SoftBank Group Corp. said Monday the Vision Fund lost $17.7 billion in the most recent fiscal year, triggering the worst loss ever in the Japanese company’s history.
Masayoshi Son’s conglomerate recorded a record loss highlighting the deepening crisis at its portfolio companies from the global downturn.
The disastrous 1.9 trillion yen ($18 billion) operating shortfall at the Saudi-backed Vision Fund, including losses of almost $10 billion at office-sharing firm WeWork and ride- hailing app Uber Technologies Inc alone, left SoftBank with its worst annual loss of 1.4 trillion yen.
Fair values of Uber, WeWork and its three affiliates decreased, and total fair value of other portfolio companies decreased significantly in the fourth quarter, primarily due to the impact of the outbreak of the novel coronavirus.
SoftBank had to write down the valuations of companies like WeWork and Uber Technologies Inc. because of business missteps and the coronavirus fallout.

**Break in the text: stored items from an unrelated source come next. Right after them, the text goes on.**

-- pv_equiv track=rewrite | github.com/natapone/tts_audiobook | TextToAudiobook.py | replace_tag_ssml
-- ===== SOURCE A (Python) =====
-- def replace_tag_ssml(s):
--     ssml_tags = {
--         '[[-title_begin-]]': '<prosody rate="slow">',
--         '[[-title_end-]]': '</prosody>',
--         '[[-header_begin-]]': '<prosody rate="slow">',
--         '[[-header_end-]]': '</prosody>',
--         '[[-break_weak-]]': '<break time="600ms"/>',
--         '[[-emphasis_strong-]]': '<emphasis level="strong">',
--         '[[-emphasis_moderate-]]': '<emphasis level="moderate">',
--         '[[-emphasis_end-]]': '</emphasis>'
--     }
--
--     for key, value in ssml_tags.items():
--         s = s.replace(key, value)
--
--     return s
-- ===== SOURCE B (Python) =====
-- def replace_tag_ssml(s):
--     names = {
--         'title_begin': '<prosody rate="slow">',
--         'title_end': '</prosody>',
--         'header_begin': '<prosody rate="slow">',
--         'header_end': '</prosody>',
--         'break_weak': '<break time="600ms"/>',
--         'emphasis_strong': '<emphasis level="strong">',
--         'emphasis_moderate': '<emphasis level="moderate">',
--         'emphasis_end': '</emphasis>',
--     }
--     res = ''
--     while True:
--         j = s.find('[[-')
--         if j < 0:
--             return res + s
--         k = s.find('-]]', j + 3)
--         if k >= 0 and s[j + 3:k] in names:
--             res += s[:j] + names[s[j + 3:k]]
--             s = s[k + 3:]
--         else:
--             res += s[:j + 3]
--             s = s[j + 3:]
-- ===== Notes on version B (the rewrite author's own statement) =====
-- stated objective: alternative
-- what changed: A runs eight sequential full-string str.replace passes, one per placeholder; B makes a single left-to-right pass driven by str.find: it locates each opening delimiter, finds the next closing delimiter, looks the inner tag name up in a dict keyed by the bare names, and splices the replacement (or the literal text) into an output accumulator.
import Mathlib
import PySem

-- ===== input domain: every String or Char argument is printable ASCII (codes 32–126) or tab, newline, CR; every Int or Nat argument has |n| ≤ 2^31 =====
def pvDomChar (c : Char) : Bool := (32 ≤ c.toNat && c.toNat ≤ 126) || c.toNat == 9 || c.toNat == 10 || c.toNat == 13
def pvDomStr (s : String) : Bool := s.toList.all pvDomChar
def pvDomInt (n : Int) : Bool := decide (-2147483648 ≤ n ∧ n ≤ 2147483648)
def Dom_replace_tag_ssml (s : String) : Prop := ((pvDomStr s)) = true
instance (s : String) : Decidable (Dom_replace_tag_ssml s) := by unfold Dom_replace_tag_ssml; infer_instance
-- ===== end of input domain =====

-- B replaces A's eight full-string str.replace passes by ONE find-driven scan that parses
-- '[[-name-]]' delimiter pairs and looks the bare name up in a dict (alternative decomposition).

-- ===== PORT A =====
-- A's dict literal (distinct keys) as an association list in insertion order.
def pvSsmlTags : List (String × String) :=
  [ ("[[-title_begin-]]", "<prosody rate=\"slow\">"),
    ("[[-title_end-]]", "</prosody>"),
    ("[[-header_begin-]]", "<prosody rate=\"slow\">"),
    ("[[-header_end-]]", "</prosody>"),
    ("[[-break_weak-]]", "<break time=\"600ms\"/>"),
    ("[[-emphasis_strong-]]", "<emphasis level=\"strong\">"),
    ("[[-emphasis_moderate-]]", "<emphasis level=\"moderate\">"),
    ("[[-emphasis_end-]]", "</emphasis>") ]

-- 'for key, value in ssml_tags.items(): s = s.replace(key, value)'
def replace_tag_ssml (s : String) : String :=
  pvSsmlTags.foldl (fun s kv => PySem.Str.replace s kv.1 kv.2) s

Its return on the fund is negative 6%, compared with 62% just a year ago, Son said.
Son said SoftBank would raise 1.25 trillion yen against its stake in China’s Alibaba Group.
On March 23, 2020, the company’s Board of Directors also decided on a program to sellor monetize up to ¥4.5 trillion of assets held by the company. The funds obtained from the sale and monetization will be used to repurchase up to ¥2 trillion of the company’s common stock with the balance to be used for debt redemptions, bond buybacks,and increasing cash reserves. The transactions will be executed over four quarters. The company believes, the enhanced share repurchase and significant debt reductions, including bond buybacks, through this program will further strengthen its balance sheet and enhance its credit rating.

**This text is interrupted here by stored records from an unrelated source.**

-- pv_equiv track=rewrite | github.com/miliar/Code_Jam_Webscraper | solutions_python/solutions_year15_round0_nr1/3350.py | CalculateAvailability
-- ===== SOURCE A (Python) =====
-- def CalculateAvailability(PeopleAtShynessLevels):
--     newPeopleAtShynessLevels = []
--     availablePeople = 0
--     for i in range(0, len(PeopleAtShynessLevels)):
--         if availablePeople < i:
--             newPeopleAtShynessLevels.append(availablePeople)
--         else:
--             availablePeople += PeopleAtShynessLevels[i]
--             newPeopleAtShynessLevels.append(availablePeople)
--
--     return newPeopleAtShynessLevels
-- ===== SOURCE B (Python) =====
-- def CalculateAvailability(PeopleAtShynessLevels):
--     # Staged passes: (1) build the full prefix-sum table, (2) find the cutoff
--     # index k = first i with prefix[i] < i (after which the count is frozen),
--     # (3) assemble the answer as a slice plus a constant-filled tail.
--     n = len(PeopleAtShynessLevels)
--     prefix = [0]
--     s = 0
--     for x in PeopleAtShynessLevels:
--         s += x
--         prefix.append(s)
--     k = n
--     for i in range(n):
--         if prefix[i] < i:
--             k = i
--             break
--     return prefix[1:k + 1] + [prefix[k]] * (n - k)
-- ===== Notes on version B (the rewrite author's own statement) =====
-- stated objective: alternative
-- what changed: B replaces A's single accumulator loop by three staged passes: build the full prefix-sum table, search it for the first index i with prefix[i] < i (where the count freezes), then assemble the result as a slice of the table plus a constant-filled tail.
import Mathlib
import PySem

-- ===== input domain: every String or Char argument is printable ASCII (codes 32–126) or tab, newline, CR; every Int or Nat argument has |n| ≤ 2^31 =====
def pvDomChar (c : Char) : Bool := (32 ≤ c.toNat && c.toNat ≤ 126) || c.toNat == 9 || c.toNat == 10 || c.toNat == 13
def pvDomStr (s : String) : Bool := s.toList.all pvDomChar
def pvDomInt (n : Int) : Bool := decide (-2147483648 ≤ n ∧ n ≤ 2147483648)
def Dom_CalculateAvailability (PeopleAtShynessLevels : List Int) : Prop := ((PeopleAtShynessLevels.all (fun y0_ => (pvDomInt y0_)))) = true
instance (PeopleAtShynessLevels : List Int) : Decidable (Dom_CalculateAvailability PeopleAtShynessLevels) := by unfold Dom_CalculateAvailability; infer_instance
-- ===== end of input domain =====

-- B replaces A's single accumulator loop by three staged passes (prefix-sum table,
-- cutoff search, slice + constant tail); same O(n) cost, different decomposition.

-- ===== PORT A =====
-- literal port of A: index loop over range(0, len(xs)), state = (output list, availablePeople)
def CalculateAvailability (PeopleAtShynessLevels : List Int) : List Int :=
  ((PySem.List.pyRange 0 (PeopleAtShynessLevels.length) 1).foldl
    (fun (st : List Int × Int) i =>
      if st.2 < i then (st.1 ++ [st.2], st.2)
      else
        let a := st.2 + PySem.List.pyGetD PeopleAtShynessLevels i 0
        (st.1 ++ [a], a))
    ([], 0)).1

-- ===== PORT B =====
-- port of B: pass 1 builds the prefix-sum table (state = table, running sum),
-- pass 2 finds the first index i with prefix[i] < i (break = find?, default n),
-- pass 3 returns prefix[1:k+1] + [prefix[k]] * (n-k)
def CalculateAvailability_alt (PeopleAtShynessLevels : List Int) : List Int :=
  let n : Int := PeopleAtShynessLevels.length
  let pfx : List Int :=
    (PeopleAtShynessLevels.foldl
      (fun (st : List Int × Int) x => (st.1 ++ [st.2 + x], st.2 + x)) ([0], 0)).1
  let k : Int :=
    ((PySem.List.pyRange 0 n 1).find?
      (fun i => decide (PySem.List.pyGetD pfx i 0 < i))).getD n
  PySem.List.slice pfx (some 1) (some (k + 1)) ++
    List.replicate (n - k).toNat (PySem.List.pyGetD pfx k 0)

-- ===== PRECONDITION & SPEC =====
def Spec_CalculateAvailability (PeopleAtShynessLevels : List Int) (out : List Int) : Prop := out = CalculateAvailability_alt PeopleAtShynessLevels
instance (PeopleAtShynessLevels : List Int) (out : List Int) : Decidable (Spec_CalculateAvailability PeopleAtShynessLevels out) := by unfold Spec_CalculateAvailability; infer_instance

-- ===== CLAIM (what is proved, stated in full; the proofs are below) =====
def Claim_equal_CalculateAvailability : Prop := ∀ (PeopleAtShynessLevels : List Int), Dom_CalculateAvailability PeopleAtShynessLevels → Spec_CalculateAvailability PeopleAtShynessLevels (CalculateAvailability PeopleAtShynessLevels)

-- ===== LEMMAS AND PROOFS =====

-- recursive characterisation of A's loop body
def pvGo (i acc : Int) : List Int → List Int
  | [] => []
  | x :: rest =>
    if acc < i then acc :: pvGo (i + 1) acc rest
    else (acc + x) :: pvGo (i + 1) (acc + x) rest

-- running prefix sums starting from a (tail of B's table)
def pvT (a : Int) : List Int → List Int
  | [] => []
  | x :: rest => (a + x) :: pvT (a + x) rest

-- number of indices accepted before the count freezes
def pvK (j a : Int) : List Int → Nat
  | [] => 0
  | x :: rest => if a < j then 0 else pvK (j + 1) (a + x) rest + 1

-- the frozen count
def pvF (j a : Int) : List Int → Int
  | [] => a
  | x :: rest => if a < j then a else pvF (j + 1) (a + x) rest

-- A's fold over the index range equals pvGo on the dropped suffix
theorem pvFoldA (xs : List Int) : ∀ (rest : List Int) (j : Nat) (out : List Int) (acc : Int),
    rest = xs.drop j →
    ((PySem.List.pyRange (j : Int) (xs.length : Int) 1).foldl
      (fun (st : List Int × Int) i =>
        if st.2 < i then (st.1 ++ [st.2], st.2)
        else
          let a := st.2 + PySem.List.pyGetD xs i 0
          (st.1 ++ [a], a))
      (out, acc)).1 = out ++ pvGo (j : Int) acc rest := by
  intro rest
  induction rest with
  | nil =>
    intro j out acc h
    have hlen : xs.length ≤ j := by
      have := List.drop_eq_nil_iff.mp h.symm
      omega
    rw [PySem.List.pyRange_one_eq_nil (by exact_mod_cast hlen)]
    simp [pvGo]
  | cons x rest ih =>
    intro j out acc h
    have hj : j < xs.length := by
      by_contra hc
      have : xs.drop j = [] := List.drop_eq_nil_iff.mpr (by omega)
      rw [this] at h; simp at h
    have hget : PySem.List.pyGetD xs (j : Int) 0 = x := by
      rw [PySem.List.pyGetD_eq_getElem xs 0 (Int.natCast_nonneg j) (by exact_mod_cast hj)]
      have h0 : (xs.drop j)[0]'(by rw [← h]; simp) = x := by
        simp [← h]
      rw [← h0]
      simp [List.getElem_drop]
    have hdrop : rest = xs.drop (j + 1) := by
      have : (xs.drop j).tail = rest := by rw [← h]; rfl
      rw [← this, List.tail_drop]
    rw [PySem.List.pyRange_one_cons (by exact_mod_cast hj)]
    rw [List.foldl_cons]
    by_cases hlt : acc < (j : Int)
    · simp only [hlt, if_pos]
      have := ih (j + 1) (out ++ [acc]) acc hdrop
      push_cast at this ⊢
      rw [this]
      simp [pvGo, hlt]
    · simp only [hlt, if_neg, not_false_iff]
      have := ih (j + 1) (out ++ [acc + PySem.List.pyGetD xs (j : Int) 0])
        (acc + PySem.List.pyGetD xs (j : Int) 0) hdrop
      push_cast at this ⊢
      rw [this, hget]
      simp [pvGo, hlt]

-- B's table-building fold appends pvT
theorem pvFoldT : ∀ (xs p : List Int) (a : Int),
    (xs.foldl (fun (st : List Int × Int) x => (st.1 ++ [st.2 + x], st.2 + x)) (p, a)).1
      = p ++ pvT a xs := by
  intro xs
  induction xs with
  | nil => intro p a; simp [pvT]
  | cons x r ih => intro p a; simpa [pvT] using ih (p ++ [a + x]) (a + x)

theorem pvT_length : ∀ (xs : List Int) (a : Int), (pvT a xs).length = xs.length := by
  intro xs; induction xs with
  | nil => intro a; rfl
  | cons x r ih => intro a; simp [pvT, ih]

theorem pvK_le : ∀ (xs : List Int) (j a : Int), pvK j a xs ≤ xs.length := by
  intro xs; induction xs with
  | nil => intro j a; simp [pvK]
  | cons x r ih =>
    intro j a
    simp only [pvK, List.length_cons]
    split_ifs
    · omega
    · have := ih (j + 1) (a + x); omega

-- A's recursion = take-k prefix sums + frozen tail
theorem pvGo_split : ∀ (xs : List Int) (j a : Int),
    pvGo j a xs = (pvT a xs).take (pvK j a xs)
      ++ List.replicate (xs.length - pvK j a xs) (pvF j a xs) := by
  intro xs
  induction xs with
  | nil => intro j a; rfl
  | cons x r ih =>
    intro j a
    by_cases h : a < j
    · simp only [pvGo, pvT, pvK, pvF, if_pos h, List.take_zero, List.nil_append,
        Nat.sub_zero, List.length_cons, List.replicate_succ]
      congr 1
      -- tail stays frozen at a
      clear ih
      induction r generalizing j with
      | nil => rfl
      | cons y s ih2 =>
        have h' : a < j + 1 := by omega
        simp only [pvGo, if_pos h', List.length_cons, List.replicate_succ]
        rw [ih2 (j + 1) h']
    · simp only [pvGo, pvT, pvK, pvF, if_neg h, List.take_succ_cons, List.cons_append,
        List.length_cons]
      rw [ih (j + 1) (a + x)]
      have hc : r.length + 1 - (pvK (j + 1) (a + x) r + 1) = r.length - pvK (j + 1) (a + x) r := by
        omega
      rw [hc]

-- the frozen value is the table entry at the cutoff
theorem pvF_getD : ∀ (xs : List Int) (j a : Int),
    pvF j a xs = (a :: pvT a xs).getD (pvK j a xs) 0 := by
  intro xs
  induction xs with
  | nil => intro j a; rfl
  | cons x r ih =>
    intro j a
    by_cases h : a < j
    · simp [pvF, pvK, if_pos h]
    · simp only [pvF, pvK, if_neg h, pvT]
      rw [ih (j + 1) (a + x)]
      rfl

-- B's break-loop search over the global table computes the cutoff pvK
theorem pvFind (xs : List Int) : ∀ (rest : List Int) (j : Nat) (a : Int),
    rest = xs.drop j → j ≤ xs.length →
    (0 :: pvT 0 xs).drop j = a :: pvT a rest →
    ((PySem.List.pyRange (j : Int) (xs.length : Int) 1).find?
        (fun i => decide (PySem.List.pyGetD (0 :: pvT 0 xs) i 0 < i))).getD (xs.length : Int)
      = ((j + pvK (j : Int) a rest : Nat) : Int) := by
  intro rest
  induction rest with
  | nil =>
    intro j a h hle _
    have : xs.length ≤ j := by
      have := List.drop_eq_nil_iff.mp h.symm; omega
    have hj : j = xs.length := by omega
    subst hj
    rw [PySem.List.pyRange_one_eq_nil (by omega)]
    simp [pvK]
  | cons x r ih =>
    intro j a h hle hP
    have hj : j < xs.length := by
      by_contra hc
      have : xs.drop j = [] := List.drop_eq_nil_iff.mpr (by omega)
      rw [this] at h; simp at h
    have hPj : PySem.List.pyGetD (0 :: pvT 0 xs) (j : Int) 0 = a := by
      rw [PySem.List.pyGetD_eq_getElem _ 0 (Int.natCast_nonneg j)
        (by simp [pvT_length]; omega)]
      have : ((0 :: pvT 0 xs).drop j)[0]'(by rw [hP]; simp) = a := by simp [hP]
      rw [← this]; simp [List.getElem_drop]
    rw [PySem.List.pyRange_one_cons (by exact_mod_cast hj)]
    rw [List.find?_cons]
    by_cases hlt : a < (j : Int)
    · simp only [hPj, hlt, decide_true]
      simp only [Option.getD_some, pvK, if_pos hlt]
      push_cast; ring
    · simp only [hPj, hlt, decide_false]
      have hdrop : r = xs.drop (j + 1) := by
        have : (xs.drop j).tail = r := by rw [← h]; rfl
        rw [← this, List.tail_drop]
      have hPdrop : (0 :: pvT 0 xs).drop (j + 1) = (a + x) :: pvT (a + x) r := by
        have : ((0 :: pvT 0 xs).drop j).tail = (0 :: pvT 0 xs).drop (j + 1) := by
          rw [List.tail_drop]
        rw [← this, hP, pvT]
        rfl
      have := ih (j + 1) (a + x) hdrop (by omega) hPdrop
      push_cast at this ⊢
      rw [this]
      simp only [pvK, if_neg hlt]
      push_cast; ring

-- B's search specialised to the start of the table (statement shaped like the port)
theorem pvFind0 (xs : List Int) :
    ((PySem.List.pyRange 0 (xs.length : Int) 1).find?
        (fun i => decide (PySem.List.pyGetD ([0] ++ pvT 0 xs) i 0 < i))).getD (xs.length : Int)
      = ((pvK 0 0 xs : Nat) : Int) := by
  have h := pvFind xs xs 0 0 (by simp) (by omega) (by simp)
  simpa using h

-- ===== VERDICT (by name: the statement is the Claim_ definition above) =====
theorem CalculateAvailability_spec : Claim_equal_CalculateAvailability := by
  intro xs _
  show CalculateAvailability xs = CalculateAvailability_alt xs
  unfold CalculateAvailability CalculateAvailability_alt
  have hA := pvFoldA xs xs 0 [] 0 (by simp)
  simp only [Nat.cast_zero, List.nil_append] at hA
  rw [hA, pvFoldT xs [0] 0]
  simp only [pvFind0 xs]
  set K := pvK 0 0 xs with hKdef
  have hKle : K ≤ xs.length := pvK_le xs 0 0
  -- slice prefix[1:k+1] = (pvT 0 xs).take K
  have hs : PySem.List.slice ([0] ++ pvT 0 xs) (some 1) (some (((K : Nat) : Int) + 1))
      = (pvT 0 xs).take K := by
    have h2 : (((K : Nat) : Int) + 1) = (((K + 1 : Nat)) : Int) := by push_cast; ring
    have h1 : (1 : Int) = ((1 : Nat) : Int) := rfl
    rw [h2, h1, PySem.List.slice_natCast]
    simp
  -- replicate count
  have hc : (((xs.length : Int)) - ((K : Nat) : Int)).toNat = xs.length - K := by omega
  -- table entry at K
  have hg : PySem.List.pyGetD ([0] ++ pvT 0 xs) ((K : Nat) : Int) 0
      = (0 :: pvT 0 xs).getD K 0 := by
    have : ([0] ++ pvT 0 xs : List Int) = 0 :: pvT 0 xs := by simp
    rw [this]
    rw [PySem.List.pyGetD_eq_getElem _ 0 (Int.natCast_nonneg K)
      (by simp [pvT_length]; omega)]
    rw [List.getD_eq_getElem _ _ (by simp [pvT_length]; omega)]
    simp
  rw [hs, hc, hg]
  rw [pvGo_split xs 0 0, pvF_getD xs 0 0]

The Vision Fund is an initiative that Son once proclaimed the future of SoftBank as it moved away from the telecom business. The crisis has pushed the Vision Fund’s portfolio underwater, with its $75 billion investment in 88 startups worth $69.6 billion at the end of March. The $100 billion fund had already delivered two consecutive quarters of losses before being upended by the outbreak. The Tokyo-based company said it would keep making startup investments with its own money, albeit more cautiously than in the past. About 15 of the fund’s startups will likely go bankrupt, Son said, while another 15 are likely to thrive.
With the recent global outbreak of COVID-19, many countries are implementing city area lockdowns, restricting social outings, and restricting border entry and exit. These restrictions have slowed down the flow of people and goods, and cast a shadow over the global economy. The timing for the end of the COVID-19 pandemicis not clear, and thus Sofbank says it remains difficult to forecast the medium-term impact on the company’s business and financial results.
For SoftBank Corp., the company expects no significant impact on telecommunication business at this point. For Z Holdings Corporation, the use of e-commerce is expected to increase, while the advertisement sales and use of hotel and restaurant reservation services are expected to decrease.
For Arm, the SoftBank expects that if shipments of consumer electronic devices decrease it will likely lower technology royalty revenue, and if customers delay licensing decisions it will likely lower technology licensing revenue.